Suppose we have an open-loop transfer function $$G(s) = \frac{1}{s(s+a)(s+b)}$$
If we plot the root locus for the closed-loop system we will get roughly something like this :
Now the question is when I add a new zero to the system which is at $-a$ then the book says that we should plot the root-locus without cancelling the pole-zero ( $-a$ in this case ) .
I have a practical doubt , in real systems suppose we add a new zero somehow obviously it will not be exactly at $-a$ but at some $-a+\epsilon$ where $\epsilon$ is very small , even in that case the root-locus will become something like this :
Because now the aysmptotes will change cause $n-m = 2$ . Therefore the new asymptotes are at $\frac{\pi}{2}$ rad and $\frac{3\pi}{2}$ rad . These two plots become completely different , if I go strictly by the book then my system (even after the addition of new zero ) becomes unstable for some value of gain $K$ but if I consider the situation practically then my system is always stable .
Please help me out , which one is correct .
Best Answer
The 2nd plot is indeed fundamentally different from the 1st, because the systems are different - the zero changes its character. The system with relative degree (number of poles minus number of zeros) 2 is more stable than the one with relative degree 1. If you think about the Bode diagram and the Nyquist plot, it has infinite gain margin. Not so with the 1st system, which can be made unstable with a high enough feedback gain.
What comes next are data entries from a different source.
-- pv_equiv track=rewrite | github.com/rtehok/perso-python | leetcode/1125_smallest-sufficient-team.py | smallestSufficientTeamBottomUp
-- ===== SOURCE A (Python) =====
-- from typing import List
--
-- def smallestSufficientTeamBottomUp(req_skills: List[str], people: List[List[str]]) -> List[int]:
--     n = len(people)
--     m = len(req_skills)
--
--     skill_id = dict()
--     for i, skill in enumerate(req_skills):
--         skill_id[skill] = i
--
--     skills_mask_of_person = [0] * n
--     for i in range(n):
--         for skill in people[i]:
--             skills_mask_of_person[i] |= 1 << skill_id[skill]
--
--     dp = [(1 << n) - 1] * (1 << m)
--
--     dp[0] = 0
--
--     for skills_mask in range(1, 1 << m):
--         for i in range(n):
--             smaller_skill_mask = skills_mask & ~skills_mask_of_person[i]
--
--             if smaller_skill_mask != skills_mask:
--                 people_mask = dp[smaller_skill_mask] | (1 << i)
--                 if bin(people_mask).count("1") < bin(dp[skills_mask]).count("1"):
--                     dp[skills_mask] = people_mask
--
--     answer_mask = dp[(1 << m) - 1]
--     ans = []
--     for i in range(n):
--         if (answer_mask >> i) & 1:
--             ans.append(i)
--
--     return ans
-- ===== SOURCE B (Python) =====
-- from typing import List
-- from functools import lru_cache
--
-- def smallestSufficientTeamBottomUp(req_skills: List[str], people: List[List[str]]) -> List[int]:
--     n = len(people)
--     m = len(req_skills)
--     skill_id = {skill: i for i, skill in enumerate(req_skills)}
--
--     def person_mask(p):
--         pm = 0
--         for skill in p:
--             pm |= 1 << skill_id[skill]
--         return pm
--
--     masks = [person_mask(p) for p in people]
--
--     @lru_cache(maxsize=None)
--     def solve(mask):
--         # smallest-team people-mask covering skill set `mask`
--         # (same recurrence and tie-breaking order as the DP table)
--         if mask == 0:
--             return 0
--         best = (1 << n) - 1
--         for i in range(n):
--             sub = mask & ~masks[i]
--             if sub != mask:
--                 cand = solve(sub) | (1 << i)
--                 if cand.bit_count() < best.bit_count():
--                     best = cand
--         return best
--
--     team = solve((1 << m) - 1)
--     return [i for i in range(n) if (team >> i) & 1]
-- ===== Notes on version B (the rewrite author's own statement) =====
-- stated objective: alternative
-- what changed: Replaces the bottom-up DP table filled for all 2^m skill masks with a memoized top-down recursion from the full mask (same recurrence, initial all-people value and strict ascending tie-break), which only evaluates reachable submasks.
import Mathlib
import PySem

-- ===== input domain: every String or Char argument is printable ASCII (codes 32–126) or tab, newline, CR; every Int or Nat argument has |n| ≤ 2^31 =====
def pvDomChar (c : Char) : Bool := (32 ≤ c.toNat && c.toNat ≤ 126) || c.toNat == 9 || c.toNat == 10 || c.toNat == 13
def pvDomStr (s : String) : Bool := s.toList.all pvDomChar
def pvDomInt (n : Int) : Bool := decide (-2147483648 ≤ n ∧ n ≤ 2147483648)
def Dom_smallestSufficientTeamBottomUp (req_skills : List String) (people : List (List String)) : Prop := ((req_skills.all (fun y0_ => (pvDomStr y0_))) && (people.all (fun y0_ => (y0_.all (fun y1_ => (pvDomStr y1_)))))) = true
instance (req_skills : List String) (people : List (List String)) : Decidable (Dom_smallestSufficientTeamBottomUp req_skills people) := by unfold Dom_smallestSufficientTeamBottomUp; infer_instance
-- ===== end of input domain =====

-- B replaces the bottom-up DP table over all 2^m skill masks by a memoized top-down
-- recursion from the full mask (same recurrence and tie-breaking): objective 'alternative'.

-- ===== PORT A =====
-- `x & ~y` of Python on the nonnegative ints that occur here, written as a recursion
-- over binary digits (bit k of the result = bit k of a AND NOT bit k of b), structural
-- on a fuel that only makes it total (fuel a suffices: a halves each step);
-- exact for all nonnegative a, b.  Shared by both ports (both Pythons compute `mask & ~masks[i]`).
def pvAndNotGo : Nat → Nat → Nat → Nat
  | 0, _, _ => 0
  | fuel + 1, a, b => if a = 0 then 0 else 2 * pvAndNotGo fuel (a / 2) (b / 2) + (a % 2) * (1 - b % 2)

def pvAndNot (a b : Nat) : Nat := pvAndNotGo a a b

-- the body of A's inner `for i in range(n)` loop (dp is the mutable list, i the loop variable)
def pvBodyA (masks : List Nat) (skills_mask : Int) (dp : List Nat) (i : Int) : List Nat :=
  let smaller := pvAndNot skills_mask.toNat (PySem.List.pyGetD masks i 0)
  if smaller ≠ skills_mask.toNat then
    let people_mask := PySem.List.pyGetD dp (smaller : Int) 0 ||| (1 <<< i.toNat)
    if PySem.Int.bitCount (people_mask : Int) < PySem.Int.bitCount ((PySem.List.pyGetD dp skills_mask 0 : Nat) : Int) then
      PySem.List.pySetD dp skills_mask people_mask
    else dp
  else dp

-- A's outer-loop body: one full sweep of the inner loop for a fixed skills_mask
def pvOuterA (masks : List Nat) (n : Nat) (dp : List Nat) (skills_mask : Int) : List Nat :=
  (PySem.List.pyRange 0 (n : Int) 1).foldl (pvBodyA masks skills_mask) dp

-- port of A: bottom-up DP over all 2^m skill masks (all ints nonnegative, kept as Nat)
def smallestSufficientTeamBottomUp (req_skills : List String) (people : List (List String)) : List Int :=
  let n := people.length
  let m := req_skills.length
  let skill_id : PySem.Dict String Int :=
    (PySem.List.enumerate req_skills 0).foldl (fun d p => d.insert p.2 p.1) PySem.Dict.empty
  -- skill_id.getD s 0: under Pre_ every looked-up skill is a key, so the default is never taken
  let smop : List Nat :=
    (PySem.List.pyRange 0 (n : Int) 1).foldl (fun lst i =>
      (PySem.List.pyGetD people i []).foldl (fun lst2 skill =>
        PySem.List.pySetD lst2 i
          (PySem.List.pyGetD lst2 i 0 ||| (1 <<< (skill_id.getD skill 0).toNat))) lst)
      (List.replicate n 0)
  let dp0 : List Nat := PySem.List.pySetD (List.replicate (1 <<< m) ((1 <<< n) - 1)) 0 0
  let dp := (PySem.List.pyRange 1 ((1 <<< m : Nat) : Int) 1).foldl (pvOuterA smop n) dp0
  let answer_mask := PySem.List.pyGetD dp (((1 <<< m : Nat) : Int) - 1) 0
  (PySem.List.pyRange 0 (n : Int) 1).foldl (fun ans i =>
    if (answer_mask >>> i.toNat) &&& 1 ≠ 0 then ans ++ [i] else ans) ([] : List Int)

-- ===== PORT B =====
def pvPersonMask (skill_id : PySem.Dict String Int) (p : List String) : Nat :=
  p.foldl (fun pm skill => pm ||| (1 <<< (skill_id.getD skill 0).toNat)) 0

-- Source B's memoized `solve(mask)`: the recursion on mask, structural on a fuel that only
-- makes it total (every recursive call strictly decreases mask, so fuel mask+1 suffices);
-- the lru_cache only speeds Python up, the value is this recursion
def pvSolveGo (masks : List Nat) (n : Nat) : Nat → Nat → Nat
  | 0, _ => 0
  | fuel + 1, mask =>
    if mask = 0 then 0
    else
      (List.range n).foldl (fun best i =>
        let sub := pvAndNot mask (masks.getD i 0)
        if sub ≠ mask then
          let cand := pvSolveGo masks n fuel sub ||| (1 <<< i)
          if PySem.Int.bitCount ((cand : Nat) : Int) < PySem.Int.bitCount ((best : Nat) : Int) then cand
          else best
        else best) ((1 <<< n) - 1)

def pvSolve (masks : List Nat) (n : Nat) (mask : Nat) : Nat := pvSolveGo masks n (mask + 1) mask

-- port of B
def smallestSufficientTeamBottomUp_alt (req_skills : List String) (people : List (List String)) : List Int :=
  let n := people.length
  let m := req_skills.length
  let skill_id : PySem.Dict String Int :=
    (PySem.List.enumerate req_skills 0).foldl (fun d p => d.insert p.2 p.1) PySem.Dict.empty
  let masks := people.map (pvPersonMask skill_id)
  let team := pvSolve masks n ((1 <<< m) - 1)
  (PySem.List.pyRange 0 (n : Int) 1).filter (fun i => decide ((team >>> i.toNat) &&& 1 ≠ 0))

-- ===== PRECONDITION & SPEC =====
-- Pre_ excludes exactly the inputs where some person lists a skill absent from req_skills,
-- on which Python A raises KeyError (B raises there too).
def Pre_smallestSufficientTeamBottomUp (req_skills : List String) (people : List (List String)) : Prop :=
  ∀ p ∈ people, ∀ s ∈ p, s ∈ req_skills
instance (req_skills : List String) (people : List (List String)) : Decidable (Pre_smallestSufficientTeamBottomUp req_skills people) := by unfold Pre_smallestSufficientTeamBottomUp; infer_instance

def pvWitness_smallestSufficientTeamBottomUp : List String × List (List String) :=
  (["java", "sql"], [["java"], ["sql", "java"], []])

def Spec_smallestSufficientTeamBottomUp (req_skills : List String) (people : List (List String)) (out : List Int) : Prop := out = smallestSufficientTeamBottomUp_alt req_skills people
instance (req_skills : List String) (people : List (List String)) (out : List Int) : Decidable (Spec_smallestSufficientTeamBottomUp req_skills people out) := by unfold Spec_smallestSufficientTeamBottomUp; infer_instance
This is the reason why the D action is often used in PID controllers. In practice it is not possible to add an exact differentiator to a given system, however if it comes down to a choice between the 2 configurations, the 2nd is certainly preferable from the point of view of stability.
In contrast, the system with exact pole-zero cancellation is not fundamentally different from the more realistic case of approximate cancellation - at least not when the cancelled pole is stable as in you case.
The part about the system becoming unstable even adding the new zero is not correct. The correct diagram for the case when cancellation is exact can be obtained as the limit of the approximate cancellation that you drew in the 2nd diagram.